(RECORDS TO USE):

-- one row: B's counter-filter pass equals A's repeated remove chain
theorem pvRow_eq (inVals outVals : List String) (digOpt : Option Char) (row0 : List Int) :
    (row0.foldl pvFilterStep ([],
        (match digOpt with
         | none => (inVals ++ outVals).foldl pvBumpIf PySem.Dict.empty
         | some c =>
           match PySem.Int.ofChars? [c] with
           | none => (inVals ++ outVals).foldl pvBumpIf PySem.Dict.empty
           | some n => ((inVals ++ outVals).foldl pvBumpIf PySem.Dict.empty).insert n
               (((inVals ++ outVals).foldl pvBumpIf PySem.Dict.empty).getD n 0 + 1)))).1
    = (match digOpt with
       | none => outVals.foldl pvRemOrKeep (inVals.foldl pvRemOrKeep row0)
       | some c =>
         match PySem.Int.ofChars? [c] with
         | none => outVals.foldl pvRemOrKeep (inVals.foldl pvRemOrKeep row0)
         | some n => (PySem.List.remove? (outVals.foldl pvRemOrKeep (inVals.foldl pvRemOrKeep row0)) n).getD
             (outVals.foldl pvRemOrKeep (inVals.foldl pvRemOrKeep row0))) := by
  have hps : outVals.foldl pvRemOrKeep (inVals.foldl pvRemOrKeep row0)
      = ((inVals ++ outVals).filterMap PySem.Int.ofStr?).foldl pvRem row0 := by
    rw [pvFoldl_remOrKeep, pvFoldl_remOrKeep, List.filterMap_append, List.foldl_append]
  have hbase : ∀ v, ((inVals ++ outVals).foldl pvBumpIf PySem.Dict.empty).getD v 0
      = ((((inVals ++ outVals).filterMap PySem.Int.ofStr?).count v : Nat) : Int) :=
    fun v => pvBase_consistent (inVals ++ outVals) v
  rcases digOpt with _ | c
  · rw [pvFoldl_filterStep row0 [] _ (fun v => ((inVals ++ outVals).filterMap PySem.Int.ofStr?).count v) hbase]
    rw [hps, pvFoldlRem_cfilter]
    simp
  · cases h : PySem.Int.ofChars? [c] with
    | none =>
      simp only [h]
      rw [pvFoldl_filterStep row0 [] _ (fun v => ((inVals ++ outVals).filterMap PySem.Int.ofStr?).count v) hbase]
      rw [hps, pvFoldlRem_cfilter]
      simp
    | some n =>
      simp only [h]
      have hcnt : ∀ v, (((inVals ++ outVals).foldl pvBumpIf PySem.Dict.empty).insert n
          (((inVals ++ outVals).foldl pvBumpIf PySem.Dict.empty).getD n 0 + 1)).getD v 0
          = (((((inVals ++ outVals).filterMap PySem.Int.ofStr?) ++ [n]).count v : Nat) : Int) := by
        intro v
        rw [PySem.Dict.getD_insert, hbase n, hbase v]
        by_cases hv : v = n
        · subst hv
          simp [List.count_append]
          omega
        · simp [hv, List.count_append, Ne.symm hv]
      rw [pvFoldl_filterStep row0 [] _ _ hcnt]
      have hrem : (PySem.List.remove? (outVals.foldl pvRemOrKeep (inVals.foldl pvRemOrKeep row0)) n).getD
          (outVals.foldl pvRemOrKeep (inVals.foldl pvRemOrKeep row0))
          = (((inVals ++ outVals).filterMap PySem.Int.ofStr?) ++ [n]).foldl pvRem row0 := by
        rw [List.foldl_append, ← hps]
        rfl
      rw [List.nil_append, ← pvFoldlRem_cfilter, ← hrem]
-- pv_equiv track=rewrite | github.com/hxwvaa/codingame_winter | codingame_winter/tests4.py | get_spore_position
-- ===== SOURCE A (Python) =====
-- def get_spore_position(protein_pos, occupied_positions, sporer_pos, width, height):
--     px, py = protein_pos
--     sx, sy = sporer_pos
--
--     directions = {
--         'N': [(sx, y) for y in range(sy-1, -1, -1)],
--         'S': [(sx, y) for y in range(sy+1, height)],
--         'E': [(x, sy) for x in range(sx+1, width)],
--         'W': [(x, sy) for x in range(sx-1, -1, -1)]
--     }
--
--     best_direction = None
--     best_pos = None
--     best_distance = float('inf')
--
--     for direction, positions in directions.items():
--         for pos in positions:
--             if pos in occupied_positions:
--                 break
--
--             if abs(pos[0] - px) + abs(pos[1] - py) == 2:
--                 distance = abs(pos[0] - sx) + abs(pos[1] - sy)
--                 if distance < best_distance:
--                     best_distance = distance
--                     best_pos = pos
--                     best_direction = direction
--
--     return best_pos, best_direction
-- ===== SOURCE B (Python) =====
-- def get_spore_position(protein_pos, occupied_positions, sporer_pos, width, height):
--     px, py = protein_pos
--     sx, sy = sporer_pos
--     occ = set(occupied_positions)
--
--     def path_free(cells):
--         return all(c not in occ for c in cells)
--
--     dx = abs(sx - px)
--     dy = abs(sy - py)
--     candidates = []
--     if dx <= 2:
--         r = 2 - dx
--         # N ray: x = sx, candidate rows solve |y - py| == r; nearer to sporer first
--         for y in ([py + r, py - r] if r > 0 else [py]):
--             if 0 <= y < sy and path_free([(sx, t) for t in range(y, sy)]):
--                 candidates.append(((sx, y), 'N'))
--         # S ray
--         for y in ([py - r, py + r] if r > 0 else [py]):
--             if sy < y < height and path_free([(sx, t) for t in range(sy + 1, y + 1)]):
--                 candidates.append(((sx, y), 'S'))
--     if dy <= 2:
--         r = 2 - dy
--         # E ray
--         for x in ([px - r, px + r] if r > 0 else [px]):
--             if sx < x < width and path_free([(t, sy) for t in range(sx + 1, x + 1)]):
--                 candidates.append(((x, sy), 'E'))
--         # W ray
--         for x in ([px + r, px - r] if r > 0 else [px]):
--             if 0 <= x < sx and path_free([(t, sy) for t in range(x, sx)]):
--                 candidates.append(((x, sy), 'W'))
--
--     best = None
--     for pos, direction in candidates:
--         dist = abs(pos[0] - sx) + abs(pos[1] - sy)
--         if best is None or dist < best[2]:
--             best = (pos, direction, dist)
--     if best is None:
--         return None, None
--     return best[0], best[1]
-- ===== Notes on version B (the rewrite author's own statement) =====
-- stated objective: faster
-- what changed: A walks every cell of all four rays testing each for Manhattan-distance-2 to the protein; B solves |pos-protein|=2 in closed form per ray (at most two candidate cells per direction, nearer-to-sporer first), verifies only the path up to each candidate, and takes the first strict minimum of at most eight candidates.
import Mathlib
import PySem
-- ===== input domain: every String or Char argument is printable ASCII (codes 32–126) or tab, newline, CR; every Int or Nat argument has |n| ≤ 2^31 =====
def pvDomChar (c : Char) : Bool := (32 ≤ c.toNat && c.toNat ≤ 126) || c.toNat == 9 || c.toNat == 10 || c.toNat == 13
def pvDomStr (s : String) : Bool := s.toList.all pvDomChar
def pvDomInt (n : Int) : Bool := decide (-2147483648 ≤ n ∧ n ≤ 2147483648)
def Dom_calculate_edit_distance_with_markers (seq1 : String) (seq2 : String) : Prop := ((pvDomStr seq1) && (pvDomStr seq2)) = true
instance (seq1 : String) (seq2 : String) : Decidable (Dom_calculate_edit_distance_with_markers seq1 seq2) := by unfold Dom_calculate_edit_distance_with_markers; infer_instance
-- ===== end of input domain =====

-- B replaces A's string-carrying DP (every cell stores its whole operation string) by an
-- integer-only cost table plus one backtracking pass that rebuilds the operation string
-- back-to-front; objective: faster (no per-cell operation-string copying in the inner loop).

-- shared formatting helpers (both Pythons build literally the same marker strings)
def pvChr (s : String) (i : Int) : Char := (PySem.Str.pyGet? s i).getD ' '  -- every use is in range
def pvDel (c : Char) (i : Int) : String := "del(" ++ String.singleton c ++ " " ++ PySem.Int.toStr i ++ ") "
def pvIns (c : Char) (i : Int) : String := "ins(" ++ String.singleton c ++ " " ++ PySem.Int.toStr i ++ ") "
def pvSb (c d : Char) (i : Int) : String := "sub(" ++ String.singleton c ++ "->" ++ String.singleton d ++ " " ++ PySem.Int.toStr i ++ ") "
-- the common tail: edits = s.strip().split('\n'); sum(1 for edit in edits if edit.startswith('del'))
def pvCountDel (s : String) : Int :=
  (((PySem.Str.split? (PySem.Str.strip s) "\n").getD []).map
    (fun e => if PySem.Str.startswith e "del" then (1 : Int) else 0)).sum
-- t[a][b] and t[a][b] = v on a nested list (both Pythons index their tables this way)
def pvGet {α : Type} (d : α) (t : List (List α)) (a b : Int) : α :=
  PySem.List.pyGetD (PySem.List.pyGetD t a []) b d
def pvSet {α : Type} (t : List (List α)) (a b : Int) (v : α) : List (List α) :=
  PySem.List.pySetD t a (PySem.List.pySetD (PySem.List.pyGetD t a []) b v)

-- ===== PORT A =====
-- literal transliteration: dp is A's (m+1)×(n+1) list of [cost, string] cells, filled in
-- A's exact loop order (the three loop bodies are named pvStepA1/pvStepA2/pvStepA3);
-- min(choices, key=lambda x: x[0]) is PySem.List.min? (Python's first-minimum rule)
def pvStepA1 (s1 : String) (dp : List (List (Int × String))) (i : Int) : List (List (Int × String)) :=
  pvSet dp i 0 (i, (pvGet (0,"") dp (i-1) 0).2 ++ pvDel (pvChr s1 (i-1)) i)
def pvStepA2 (s2 : String) (dp : List (List (Int × String))) (j : Int) : List (List (Int × String)) :=
  pvSet dp 0 j (j, (pvGet (0,"") dp 0 (j-1)).2 ++ pvIns (pvChr s2 (j-1)) 0)
def pvStepA3 (s1 s2 : String) (i : Int) (dp : List (List (Int × String))) (j : Int) : List (List (Int × String)) :=
  if pvChr s1 (i-1) = pvChr s2 (j-1) then
    pvSet dp i j ((pvGet (0,"") dp (i-1) (j-1)).1, (pvGet (0,"") dp (i-1) (j-1)).2)
  else
    pvSet dp i j ((PySem.List.min?
      [((pvGet (0,"") dp (i-1) j).1 + 1, (pvGet (0,"") dp (i-1) j).2 ++ pvDel (pvChr s1 (i-1)) i),
       ((pvGet (0,"") dp i (j-1)).1 + 1, (pvGet (0,"") dp i (j-1)).2 ++ pvIns (pvChr s2 (j-1)) i),
       ((pvGet (0,"") dp (i-1) (j-1)).1 + 1, (pvGet (0,"") dp (i-1) (j-1)).2 ++ pvSb (pvChr s1 (i-1)) (pvChr s2 (j-1)) i)]
      (fun x => x.1)).getD (0,""))

def calculate_edit_distance_with_markers (seq1 : String) (seq2 : String) : Int × String × Int :=
  let m := PySem.Str.len seq1
  let n := PySem.Str.len seq2
  let dp : List (List (Int × String)) :=
    (PySem.List.pyRange 0 (m+1) 1).map (fun _ => PySem.List.pyRepeat [((0 : Int), "")] (n+1))
  let dp := (PySem.List.pyRange 1 (m+1) 1).foldl (pvStepA1 seq1) dp
  let dp := (PySem.List.pyRange 1 (n+1) 1).foldl (pvStepA2 seq2) dp
  let dp := (PySem.List.pyRange 1 (m+1) 1).foldl
    (fun dp i => (PySem.List.pyRange 1 (n+1) 1).foldl (pvStepA3 seq1 seq2 i) dp) dp
  ((pvGet (0,"") dp m n).1, (pvGet (0,"") dp m n).2, pvCountDel (pvGet (0,"") dp m n).2)

-- ===== PORT B =====
-- Source B: integer cost table (loop bodies pvStepB1/pvStepB2/pvStepB3), then the while-loop
-- backtracker pvBT that prepends markers to ops
def pvStepB1 (c : List (List Int)) (i : Int) : List (List Int) := pvSet c i 0 i
def pvStepB2 (c : List (List Int)) (j : Int) : List (List Int) := pvSet c 0 j j
def pvStepB3 (s1 s2 : String) (i : Int) (c : List (List Int)) (j : Int) : List (List Int) :=
  pvSet c i j (if pvChr s1 (i-1) = pvChr s2 (j-1) then pvGet 0 c (i-1) (j-1)
    else 1 + min (min (pvGet 0 c (i-1) j) (pvGet 0 c i (j-1))) (pvGet 0 c (i-1) (j-1)))

def pvBT (s1 s2 : String) (cost : List (List Int)) : Nat → Nat → String → String
  | i, j, ops =>
    if _h0 : i = 0 ∧ j = 0 then ops
    else if _h1 : 0 < i ∧ 0 < j ∧ pvChr s1 ((i : Int)-1) = pvChr s2 ((j : Int)-1) then
      pvBT s1 s2 cost (i-1) (j-1) ops
    else if _h2 : j = 0 ∨ (0 < i ∧ pvGet 0 cost ((i : Int)-1) (j : Int) ≤ pvGet 0 cost (i : Int) ((j : Int)-1)
                     ∧ pvGet 0 cost ((i : Int)-1) (j : Int) ≤ pvGet 0 cost ((i : Int)-1) ((j : Int)-1)) then
      pvBT s1 s2 cost (i-1) j (pvDel (pvChr s1 ((i : Int)-1)) i ++ ops)
    else if _h3 : i = 0 ∨ pvGet 0 cost (i : Int) ((j : Int)-1) ≤ pvGet 0 cost ((i : Int)-1) ((j : Int)-1) then
      pvBT s1 s2 cost i (j-1) (pvIns (pvChr s2 ((j : Int)-1)) i ++ ops)
    else
      pvBT s1 s2 cost (i-1) (j-1) (pvSb (pvChr s1 ((i : Int)-1)) (pvChr s2 ((j : Int)-1)) i ++ ops)
  termination_by i j _ => i + j
  decreasing_by all_goals omega

def calculate_edit_distance_with_markers_alt (seq1 : String) (seq2 : String) : Int × String × Int :=
  let m := PySem.Str.len seq1
  let n := PySem.Str.len seq2
  let cost : List (List Int) :=
    (PySem.List.pyRange 0 (m+1) 1).map (fun _ => PySem.List.pyRepeat [(0 : Int)] (n+1))
  let cost := (PySem.List.pyRange 1 (m+1) 1).foldl pvStepB1 cost
  let cost := (PySem.List.pyRange 1 (n+1) 1).foldl pvStepB2 cost
  let cost := (PySem.List.pyRange 1 (m+1) 1).foldl
    (fun c i => (PySem.List.pyRange 1 (n+1) 1).foldl (pvStepB3 seq1 seq2 i) c) cost
  let ops := pvBT seq1 seq2 cost m.toNat n.toNat ""
  (pvGet 0 cost m n, ops, pvCountDel ops)

-- ===== PRECONDITION & SPEC =====
def Spec_calculate_edit_distance_with_markers (seq1 : String) (seq2 : String) (out : Int × String × Int) : Prop := out = calculate_edit_distance_with_markers_alt seq1 seq2
instance (seq1 : String) (seq2 : String) (out : Int × String × Int) : Decidable (Spec_calculate_edit_distance_with_markers seq1 seq2 out) := by unfold Spec_calculate_edit_distance_with_markers; infer_instance

-- ===== CLAIM (what is proved, stated in full; the proofs are below) =====
def Claim_equal_calculate_edit_distance_with_markers : Prop := ∀ (seq1 : String) (seq2 : String), Dom_calculate_edit_distance_with_markers seq1 seq2 → Spec_calculate_edit_distance_with_markers seq1 seq2 (calculate_edit_distance_with_markers seq1 seq2)

-- ===== LEMMAS AND PROOFS =====

-- the mathematical DP cell (distance, operation string) both programs compute
def pvES (s1 s2 : String) : Nat → Nat → Int × String
  | 0, 0 => (0, "")
  | i+1, 0 => ((i : Int)+1, (pvES s1 s2 i 0).2 ++ pvDel (pvChr s1 (i : Int)) ((i : Int)+1))
  | 0, j+1 => ((j : Int)+1, (pvES s1 s2 0 j).2 ++ pvIns (pvChr s2 (j : Int)) 0)
  | i+1, j+1 =>
    if pvChr s1 (i : Int) = pvChr s2 (j : Int) then pvES s1 s2 i j
    else if (pvES s1 s2 i (j+1)).1 + 1 ≤ (pvES s1 s2 (i+1) j).1 + 1 ∧
            (pvES s1 s2 i (j+1)).1 + 1 ≤ (pvES s1 s2 i j).1 + 1 then
      ((pvES s1 s2 i (j+1)).1 + 1, (pvES s1 s2 i (j+1)).2 ++ pvDel (pvChr s1 (i : Int)) ((i : Int)+1))
    else if (pvES s1 s2 (i+1) j).1 + 1 ≤ (pvES s1 s2 i j).1 + 1 then
      ((pvES s1 s2 (i+1) j).1 + 1, (pvES s1 s2 (i+1) j).2 ++ pvIns (pvChr s2 (j : Int)) ((i : Int)+1))
    else
      ((pvES s1 s2 i j).1 + 1, (pvES s1 s2 i j).2 ++ pvSb (pvChr s1 (i : Int)) (pvChr s2 (j : Int)) ((i : Int)+1))
  termination_by i j => (i, j)

-- Nat-indexed table access and the table shape invariant (proof-only)
def pvTget {α : Type} (d : α) (t : List (List α)) (a b : Nat) : α := (t[a]?.getD [])[b]?.getD d
def pvShape {α : Type} (t : List (List α)) (M N : Nat) : Prop :=
  t.length = M+1 ∧ ∀ r ∈ t, r.length = N+1

lemma pvGet_natCast {α : Type} (d : α) (t : List (List α)) (a b : Nat) :
    pvGet d t (a : Int) (b : Int) = pvTget d t a b := by
  simp [pvGet, pvTget, List.getD_eq_getElem?_getD]

lemma pvSet_natCast {α : Type} (t : List (List α)) (a b : Nat) (v : α) :
    pvSet t (a : Int) (b : Int) v = t.set a ((t[a]?.getD []).set b v) := by
  simp [pvSet, List.getD_eq_getElem?_getD]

(TASK DESCRIPTION): Filter the listing above so that only lines holding the word "pvIns" remain, and report those lines.

(SOLUTION TO THE PROBLEM):
def pvIns (c : Char) (i : Int) : String := "ins(" ++ String.singleton c ++ " " ++ PySem.Int.toStr i ++ ") "
  pvSet dp 0 j (j, (pvGet (0,"") dp 0 (j-1)).2 ++ pvIns (pvChr s2 (j-1)) 0)
       ((pvGet (0,"") dp i (j-1)).1 + 1, (pvGet (0,"") dp i (j-1)).2 ++ pvIns (pvChr s2 (j-1)) i),
      pvBT s1 s2 cost i (j-1) (pvIns (pvChr s2 ((j : Int)-1)) i ++ ops)
  | 0, j+1 => ((j : Int)+1, (pvES s1 s2 0 j).2 ++ pvIns (pvChr s2 (j : Int)) 0)
      ((pvES s1 s2 (i+1) j).1 + 1, (pvES s1 s2 (i+1) j).2 ++ pvIns (pvChr s2 (j : Int)) ((i : Int)+1))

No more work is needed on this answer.